Las empresas estadounidenses no pueden dejar de comprar IA china

El AI estadounidense ha empezado a hablar con el resonante barítono de un propósito nacional. Pero está haciendo mucho agitación de banderas para una industria que sigue permitiendo que modelos chinos entren al edificio.

El discurso patriótico de EE. UU. está en todas partes ahora: “dominación global de la IA”, “misión nacional”, “carrera estratégica”, valores “democráticos”, y todo el lenguaje habitual de fanfarronería que la industria de la IA ha empezado a tomar prestado de Washington. Pero detrás del branding rojo, blanco y azul, los desarrolladores y las plataformas siguen haciendo un cálculo distinto: los modelos chinos son buenos, baratos, abiertos y cada vez más difíciles de evitar.

Mientras la cara pública de la IA en EE. UU. todavía parece cómodamente doméstica, más tecnología china sigue colándose en las entrañas de la máquina: las herramientas de codificación, los mercados de nube y las partes del stack que la mayoría de la gente nunca ve. La retórica de estrellas y rayas cada vez cuesta más cuadrarla. El branding patriótico es fácil. La contratación pública patriótica es donde las cosas pueden ponerse feas.

A Washington ya lo han advertido que esta migración creciente no es algún plan secundario de nicho para ingenieros con pestañas abiertas en Hugging Face. A mediados de marzo, la Comisión de Revisión Económica y de Seguridad entre EE. UU. y China advirtió que los modelos chinos de pesos abiertos se han vuelto difíciles de apartar de la vista. El informe dijo que China ha dado “todo el paso” con la IA de código abierto, que la adopción generalizada está alimentando iteraciones más rápidas y que el resultado está creando “vías alternativas hacia el liderazgo en IA”. El ecosistema abierto, dijo el informe, “permite ​a China innovar cerca de la frontera a pesar de restricciones significativas de cómputo”: y ahora “los laboratorios chinos han reducido las brechas de rendimiento con los principales modelos grandes de lenguaje occidentales.”
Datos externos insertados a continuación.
-- pv_equiv track=rewrite | github.com/suraj1ly/AI-Vs-2048 | Project/Main_Project/QLearning.py | push_left
-- ===== SOURCE A (Python) =====
-- import copy
--
-- def push_left(bb):
--     s = 0
--     s1 = 0
--
--     b = copy.deepcopy(bb)
--     b_new = copy.deepcopy(bb)
--
--     for i in [0, 1, 2, 3]:
--         l = []
--         for j in [0, 1, 2, 3]:
--             l.append(b[i][j])
--
--         l = list(filter((0).__ne__, l))
--
--         l_n = []
--         while len(l) > 1:
--             if l[0] == l[1] and l[0] != 0:
--                 l_n.append(2 * l[0])
--                 s = s + (2 * l[0])
--                 s1 = s1 + 1
--                 l.pop(0)
--                 l.pop(0)
--
--             else:
--                 l_n.append(l[0])
--                 l.pop(0)
--         if len(l) == 1:
--             l_n.append(l[0])
--             l.pop(0)
--
--         for k in range(4 - len(l_n)):
--             l_n.append(0)
--
--         for j in range(0, 4):
--             b_new[i][j] = l_n[j]
--
--     return b_new, s, s1
-- ===== SOURCE B (Python) =====
-- def _merge_line(line):
--     tiles = [v for v in line if v != 0]
--     out = []
--     score = 0
--     merges = 0
--     i = 0
--     while i < len(tiles):
--         if i + 1 < len(tiles) and tiles[i] == tiles[i + 1]:
--             out.append(2 * tiles[i])
--             score += 2 * tiles[i]
--             merges += 1
--             i += 2
--         else:
--             out.append(tiles[i])
--             i += 1
--     out.extend([0] * (4 - len(out)))
--     return out, score, merges
--
--
-- def push_left(bb):
--     b_new = [list(row) for row in bb]
--     s = 0
--     s1 = 0
--     for i in range(4):
--         merged, score, merges = _merge_line(b_new[i][:4])
--         b_new[i][:4] = merged
--         s += score
--         s1 += merges
--     return b_new, s, s1
-- ===== Notes on version B (the rewrite author's own statement) =====
-- stated objective: simpler
-- what changed: Replaces A's deepcopy + pop-front while-loop with a per-line helper that compresses the line, makes one index-advancing forward pass pairing adjacent equal tiles, pads to 4, and writes each merged line back into a plain row-copied board by slice assignment; Pre_ excludes boards with fewer than 4 rows or a short row among the first 4, on which A raises IndexError.
import Mathlib
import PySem

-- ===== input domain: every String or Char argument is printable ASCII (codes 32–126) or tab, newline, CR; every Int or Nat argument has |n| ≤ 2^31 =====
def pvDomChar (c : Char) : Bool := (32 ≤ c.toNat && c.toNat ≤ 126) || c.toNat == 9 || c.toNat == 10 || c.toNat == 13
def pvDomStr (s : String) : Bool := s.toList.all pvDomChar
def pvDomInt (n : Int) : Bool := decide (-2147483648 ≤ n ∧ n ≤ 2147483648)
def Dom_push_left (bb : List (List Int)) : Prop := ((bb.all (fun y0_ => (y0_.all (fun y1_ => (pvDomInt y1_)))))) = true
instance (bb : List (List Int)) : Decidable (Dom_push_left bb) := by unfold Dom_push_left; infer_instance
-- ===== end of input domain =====

-- B restructures A's deepcopy + pop-front while-loop into a per-line forward merge pass
-- written back by slice assignment; neither mutates its argument, return values are proved equal.

-- ===== PORT A =====
-- A's `while len(l) > 1` loop plus the trailing `if len(l) == 1` append, threading l_n, s, s1.
def pushLoopA : List Int → List Int → Int → Int → List Int × Int × Int
  | x :: y :: rest, l_n, s, s1 =>
      if x = y ∧ x ≠ 0 then pushLoopA rest (l_n ++ [2 * x]) (s + 2 * x) (s1 + 1)
      else pushLoopA (y :: rest) (l_n ++ [x]) s s1
  | [x], l_n, s, s1 => (l_n ++ [x], s, s1)
  | [], l_n, s, s1 => (l_n, s, s1)

-- The body of A's `for i in [0, 1, 2, 3]` loop.  deepcopy is the identity on the value;
-- the indices i, j are the literal constants 0..3 (nonnegative, in range on Pre_), so
-- getD/set is exact for Python's b[i][j] reads and b_new[i][j] writes.
def pushBodyA (b : List (List Int)) (acc : List (List Int) × Int × Int) (i : Nat) :
    List (List Int) × Int × Int :=
  let b_new := acc.1
  let s := acc.2.1
  let s1 := acc.2.2
  let l := (List.range 4).foldl (fun l j => l ++ [(b.getD i []).getD j 0]) []
  let l := l.filter (fun v => decide (v ≠ 0))
  let r := pushLoopA l [] s s1
  let l_n := r.1 ++ List.replicate (4 - r.1.length) 0
  let row := (List.range 4).foldl (fun rw j => rw.set j (l_n.getD j 0)) (b_new.getD i [])
  (b_new.set i row, r.2.1, r.2.2)

def push_left (bb : List (List Int)) : List (List Int) × Int × Int :=
  (List.range 4).foldl (pushBodyA bb) (bb, 0, 0)

-- ===== PORT B =====
-- B's `while i < len(tiles)` forward pass; `fuel` only bounds the iteration count (i
-- strictly increases, so tiles.length iterations suffice) — the loop condition
-- `i < tiles.length` is still what decides each step, exactly as in Python.
def mergePassB (tiles : List Int) : Nat → Nat → List Int → Int → Int → List Int × Int × Int
  | 0, _, out, score, merges => (out, score, merges)
  | fuel + 1, i, out, score, merges =>
    if i < tiles.length then
      if i + 1 < tiles.length ∧ tiles.getD i 0 = tiles.getD (i + 1) 0 then
        mergePassB tiles fuel (i + 2) (out ++ [2 * tiles.getD i 0])
          (score + 2 * tiles.getD i 0) (merges + 1)
      else
        mergePassB tiles fuel (i + 1) (out ++ [tiles.getD i 0]) score merges
    else (out, score, merges)

def mergeLineB (line : List Int) : List Int × Int × Int :=
  let tiles := line.filter (fun v => decide (v ≠ 0))
  let r := mergePassB tiles tiles.length 0 [] 0 0
  (r.1 ++ List.replicate (4 - r.1.length) 0, r.2.1, r.2.2)

-- `list(row)` copies a row (identity on the value); `b_new[i][:4]` is `take 4` and the
-- slice assignment `b_new[i][:4] = merged` replaces that prefix: `merged ++ row.drop 4`.
def push_left_alt (bb : List (List Int)) : List (List Int) × Int × Int :=
  (List.range 4).foldl (fun acc i =>
      let row := acc.1.getD i []
      let m := mergeLineB (row.take 4)
      (acc.1.set i (m.1 ++ row.drop 4), acc.2.1 + m.2.1, acc.2.2 + m.2.2))
    (bb.map (fun row => row), 0, 0)

-- ===== PRECONDITION & SPEC =====
-- Pre_ is exactly the inputs on which the Python A returns: boards with at least 4 rows whose
-- first 4 rows each have at least 4 entries (otherwise b[i][j] raises IndexError).
def Pre_push_left (bb : List (List Int)) : Prop :=
  4 ≤ bb.length ∧ ∀ row ∈ bb.take 4, 4 ≤ row.length
instance (bb : List (List Int)) : Decidable (Pre_push_left bb) := by
  unfold Pre_push_left; infer_instance

def pvWitness_push_left : List (List Int) :=
  [[2, 2, 0, 2], [0, 0, 0, 0], [4, 4, 4, 4], [2, 0, 2, 8]]

def Spec_push_left (bb : List (List Int)) (out : List (List Int) × Int × Int) : Prop :=
  out = push_left_alt bb
instance (bb : List (List Int)) (out : List (List Int) × Int × Int) :
    Decidable (Spec_push_left bb out) := by unfold Spec_push_left; infer_instance

-- ===== CLAIM (what is proved, stated in full; the proofs are below) =====
def Claim_equal_push_left : Prop :=
  ∀ (bb : List (List Int)), Dom_push_left bb → Pre_push_left bb →
    Spec_push_left bb (push_left bb)

-- ===== LEMMAS AND PROOFS =====

-- A's accumulators factor out of its merge loop.
lemma pushLoopA_accum :
    ∀ n (l : List Int), l.length ≤ n → ∀ out s s1, pushLoopA l out s s1 =
      (out ++ (pushLoopA l [] 0 0).1, s + (pushLoopA l [] 0 0).2.1,
        s1 + (pushLoopA l [] 0 0).2.2) := by
  intro n
  induction n with
  | zero =>
    intro l hl out s s1
    match l, hl with
    | [], _ => simp [pushLoopA]
  | succ n ih =>
    intro l hl out s s1
    match l with
    | [] => simp [pushLoopA]
    | [x] => simp [pushLoopA]
    | x :: y :: rest =>
      simp only [List.length_cons] at hl
      by_cases h : x = y ∧ x ≠ 0
      · simp only [pushLoopA, if_pos h]
        rw [ih rest (by omega) (out ++ [2 * x]) (s + 2 * x) (s1 + 1),
            ih rest (by omega) ([] ++ [2 * x]) (0 + 2 * x) (0 + 1)]
        simp [List.append_assoc, add_assoc]
      · simp only [pushLoopA, if_neg h]
        rw [ih (y :: rest) (by simp; omega) (out ++ [x]) s s1,
            ih (y :: rest) (by simp; omega) ([] ++ [x]) 0 0]
        simp [List.append_assoc]

-- The merged line is never longer than its input.
lemma pushLoopA_len :
    ∀ n (l : List Int), l.length ≤ n → ∀ out s s1,
      (pushLoopA l out s s1).1.length ≤ out.length + l.length := by
  intro n
  induction n with
  | zero =>
    intro l hl out s s1
    match l, hl with
    | [], _ => simp [pushLoopA]
  | succ n ih =>
    intro l hl out s s1
    match l with
    | [] => simp [pushLoopA]
    | [x] => simp [pushLoopA]
    | x :: y :: rest =>
      simp only [List.length_cons] at hl
      by_cases h : x = y ∧ x ≠ 0
      · simp only [pushLoopA, if_pos h]
        have := ih rest (by omega) (out ++ [2 * x]) (s + 2 * x) (s1 + 1)
        simp at this ⊢; omega
      · simp only [pushLoopA, if_neg h]
        have := ih (y :: rest) (by simp; omega) (out ++ [x]) s s1
        simp at this ⊢; omega

lemma accum' (l out : List Int) (s s1 : Int) : pushLoopA l out s s1 =
    (out ++ (pushLoopA l [] 0 0).1, s + (pushLoopA l [] 0 0).2.1,
      s1 + (pushLoopA l [] 0 0).2.2) :=
  pushLoopA_accum l.length l le_rfl out s s1

lemma len' (l : List Int) : (pushLoopA l [] 0 0).1.length ≤ l.length := by
  simpa using pushLoopA_len l.length l le_rfl [] 0 0

-- Reading the padded merged line back entry by entry (A's write-back loop) rebuilds it.
lemma pad_cons (p : List Int) (hp : p.length ≤ 4) (t : List Int) :
    (p ++ List.replicate (4 - p.length) 0).getD 0 0 ::
    (p ++ List.replicate (4 - p.length) 0).getD 1 0 ::
    (p ++ List.replicate (4 - p.length) 0).getD 2 0 ::
    (p ++ List.replicate (4 - p.length) 0).getD 3 0 :: t =
    (p ++ List.replicate (4 - p.length) 0) ++ t := by
  match p, hp with
  | [], _ => rfl
  | [w], _ => rfl
  | [w, x], _ => rfl
  | [w, x, y], _ => rfl
  | [w, x, y, z], _ => rfl

-- B's index pass over `tiles` from position i is A's pop-front loop on `tiles.drop i`,
-- provided no zero is left among the tiles and the fuel covers the remaining positions.
lemma mergePass_eq_pushLoop (tiles : List Int) (hz : (0 : Int) ∉ tiles) :
    ∀ fuel i out s s1, tiles.length - i ≤ fuel →
      mergePassB tiles fuel i out s s1 = pushLoopA (tiles.drop i) out s s1 := by
  intro fuel
  induction fuel with
  | zero =>
    intro i out s s1 hf
    have hd : tiles.drop i = [] := List.drop_eq_nil_of_le (by omega)
    simp [mergePassB, hd, pushLoopA]
  | succ fuel ih =>
    intro i out s s1 hf
    by_cases hi : i < tiles.length
    · have hx : tiles.drop i = tiles[i] :: tiles.drop (i + 1) :=
        List.drop_eq_getElem_cons hi
      have hxz : tiles[i] ≠ 0 := by
        intro h0; exact hz (h0 ▸ List.getElem_mem hi)
      by_cases hc : i + 1 < tiles.length ∧ tiles.getD i 0 = tiles.getD (i + 1) 0
      · obtain ⟨hi1, heq⟩ := hc
        have hy : tiles.drop (i + 1) = tiles[i + 1] :: tiles.drop (i + 2) :=
          List.drop_eq_getElem_cons hi1
        have hgi : tiles.getD i 0 = tiles[i] := List.getD_eq_getElem _ _ hi
        have hgi1 : tiles.getD (i + 1) 0 = tiles[i + 1] := List.getD_eq_getElem _ _ hi1
        rw [mergePassB, if_pos hi, if_pos ⟨hi1, heq⟩, ih (i + 2) _ _ _ (by omega),
            hx, hy, pushLoopA, if_pos ⟨by rw [← hgi, ← hgi1, heq], hgi ▸ hxz⟩, hgi]
      · have hgi : tiles.getD i 0 = tiles[i] := List.getD_eq_getElem _ _ hi
        rw [mergePassB, if_pos hi, if_neg hc, ih (i + 1) _ _ _ (by omega), hx]
        rcases hy : tiles.drop (i + 1) with _ | ⟨y, rest⟩
        · rw [pushLoopA, hgi, pushLoopA]
        · have hi1 : i + 1 < tiles.length := by
            by_contra hge
            rw [List.drop_eq_nil_of_le (by omega)] at hy; exact absurd hy (by simp)
          have hgi1 : tiles.getD (i + 1) 0 = tiles[i + 1] := List.getD_eq_getElem _ _ hi1
          have hyv : y = tiles[i + 1] := by
            have := List.drop_eq_getElem_cons hi1
            rw [hy] at this; exact (List.cons.injEq _ _ _ _ ▸ this).1
          rw [pushLoopA, if_neg ?_, hgi]
          intro ⟨hab, _⟩
          exact hc ⟨hi1, by rw [hgi, hgi1, ← hyv, hab]⟩
    · rw [mergePassB, if_neg hi, List.drop_eq_nil_of_le (by omega), pushLoopA]

-- A's pop-front loop on the compressed first four entries of a row, as B computes it.
def lineOf (row : List Int) : List Int × Int × Int :=
  pushLoopA ((row.take 4).filter (fun v => decide (v ≠ 0))) [] 0 0

lemma mergeLineB_eq (row : List Int) : mergeLineB (row.take 4) =
    ((lineOf row).1 ++ List.replicate (4 - (lineOf row).1.length) 0,
      (lineOf row).2.1, (lineOf row).2.2) := by
  have hz : (0 : Int) ∉ (row.take 4).filter (fun v => decide (v ≠ 0)) := by simp
  have h := mergePass_eq_pushLoop ((row.take 4).filter (fun v => decide (v ≠ 0))) hz
    ((row.take 4).filter (fun v => decide (v ≠ 0))).length 0 [] 0 0 (Nat.sub_le _ _)
  simp only [mergeLineB, lineOf, h, List.drop_zero]

-- One iteration of A's outer loop: replace row i by its merged line and add its score/merges.
lemma stepA_char (b bnew : List (List Int)) (s s1 : Int) (i : Nat) (row : List Int)
    (hb : b.getD i [] = row) (hbn : bnew.getD i [] = row) (hlen : 4 ≤ row.length) :
    pushBodyA b (bnew, s, s1) i =
      (bnew.set i ((lineOf row).1 ++ List.replicate (4 - (lineOf row).1.length) 0 ++ row.drop 4),
        s + (lineOf row).2.1, s1 + (lineOf row).2.2) := by
  rcases row with _ | ⟨a, row⟩; · simp only [List.length_nil] at hlen; omega
  rcases row with _ | ⟨b', row⟩; · simp only [List.length_cons, List.length_nil] at hlen; omega
  rcases row with _ | ⟨c, row⟩; · simp only [List.length_cons, List.length_nil] at hlen; omega
  rcases row with _ | ⟨d, t⟩; · simp only [List.length_cons, List.length_nil] at hlen; omega
  simp only [List.getD] at hb hbn
  simp only [pushBodyA, hb, hbn, show List.range 4 = [0, 1, 2, 3] from rfl,
    List.foldl_cons, List.foldl_nil, List.getD, List.getElem?_cons_zero,
    List.getElem?_cons_succ, Option.getD_some, List.nil_append, List.set, lineOf,
    List.take_succ_cons, List.take_zero,
    show ([a] ++ [b'] ++ [c] ++ [d] : List Int) = [a, b', c, d] from rfl]
  rw [accum' ([a, b', c, d].filter (fun v => decide (v ≠ 0))) [] s s1]
  have hlen4 : (pushLoopA ([a, b', c, d].filter (fun v => decide (v ≠ 0))) [] 0 0).1.length ≤ 4 := by
    have h1 := len' ([a, b', c, d].filter (fun v => decide (v ≠ 0)))
    have h2 := List.length_filter_le (fun v => decide (v ≠ 0)) [a, b', c, d]
    simp only [List.length_cons, List.length_nil] at h2; omega
  have hpad := pad_cons (pushLoopA ([a, b', c, d].filter (fun v => decide (v ≠ 0))) [] 0 0).1 hlen4 t
  simp only [List.getD, List.nil_append,
    show List.drop 4 (a :: b' :: c :: d :: t) = t from rfl] at hpad ⊢
  rw [hpad, List.append_assoc]

-- ===== VERDICT (by name: the statement is the Claim_ definition above) =====
theorem push_left_spec : Claim_equal_push_left := by
  intro bb _ hpre
  obtain ⟨hlen, hrows⟩ := hpre
  unfold Spec_push_left
  rcases bb with _ | ⟨r0, bb⟩; · simp at hlen
  rcases bb with _ | ⟨r1, bb⟩; · simp at hlen
  rcases bb with _ | ⟨r2, bb⟩; · simp only [List.length_cons, List.length_nil] at hlen; omega
  rcases bb with _ | ⟨r3, rest⟩; · simp only [List.length_cons, List.length_nil] at hlen; omega
  have h0 : 4 ≤ r0.length := hrows r0 (by simp)
  have h1 : 4 ≤ r1.length := hrows r1 (by simp [List.take])
  have h2 : 4 ≤ r2.length := hrows r2 (by simp [List.take])
  have h3 : 4 ≤ r3.length := hrows r3 (by simp [List.take])
  simp only [push_left, show List.range 4 = [0, 1, 2, 3] from rfl, List.foldl_cons,
    List.foldl_nil]
  rw [stepA_char _ _ _ _ 0 r0 rfl rfl h0]
  rw [stepA_char _ _ _ _ 1 r1 rfl (by simp [List.getD, List.set]) h1]
  rw [stepA_char _ _ _ _ 2 r2 rfl (by simp [List.getD, List.set]) h2]
  rw [stepA_char _ _ _ _ 3 r3 rfl (by simp [List.getD, List.set]) h3]
  simp [push_left_alt, mergeLineB_eq, List.set, List.getD, List.append_assoc,
    show List.range 4 = [0, 1, 2, 3] from rfl]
Es mucho lenguaje burocrático sofisticado para un problema muy simple: EE. UU. sigue haciendo alarde sobre una misión nacional mientras China sigue enviando un producto que viaja bien.

El enfoque abierto de China ha creado esencialmente un bucle de retroalimentación en el que la adopción impulsa la iteración y luego más adopción: una “ventaja competitiva autosostenida”, como dijo la USCC; algunas estimaciones ahora sitúan modelos chinos de código abierto dentro de alrededor del 80% de las startups de IA en EE. UU. Un brief de DigiChina de Stanford HAI dice que los modelos chinos de pesos abiertos ahora son “inevitables” en el competitivo panorama de la IA y se están adoptando cada vez más en EE. UU. Washington vende soberanía. El mercado compra lo que funciona.

Los modelos chinos ya están entrando en el stack

La forma más fácil de no ver lo que está pasando es mirar las aplicaciones de consumo y felicitarse por haber detectado lo obvio. A simple vista, EE. UU. todavía consigue sentirse bien y soberano. SSRS dijo este mes que el 52% de los estadounidenses usa plataformas de IA semanalmente, con ChatGPT en 36%, Gemini en 26% y Copilot en 14%. Las clasificaciones de EE. UU. de Similarweb siguen inclinándose fuertemente hacia lo estadounidense, también, colocando ChatGPT, Gemini, Claude, Grok y OpenAI entre los cinco primeros. El escaparate luce lo bastante doméstico como para mantener el branding pulcro y los nervios tranquilos.

El cambio más trascendental está ocurriendo entre bastidores, donde los ingenieros eligen modelos base, las empresas deciden el tipo de herramientas y las decisiones de contratación se convierten en arquitectura antes de que alguien se moleste en llamarlo estrategia. Según Hugging Face, China ha superado a EE. UU. tanto en descargas mensuales como en las descargas totales en su plataforma, con modelos chinos representando el 41% de las descargas durante el último año. El brief de DigiChina de Stanford HAI dice que entre agosto de 2024 y agosto de 2025, los desarrolladores de modelos abiertos de China representaron el 17,1% de todas las descargas de Hugging Face, ligeramente por delante de los desarrolladores de EE. UU. con 15,8%. La semana pasada, siete de los 10 modelos más populares en OpenRouter eran chinos.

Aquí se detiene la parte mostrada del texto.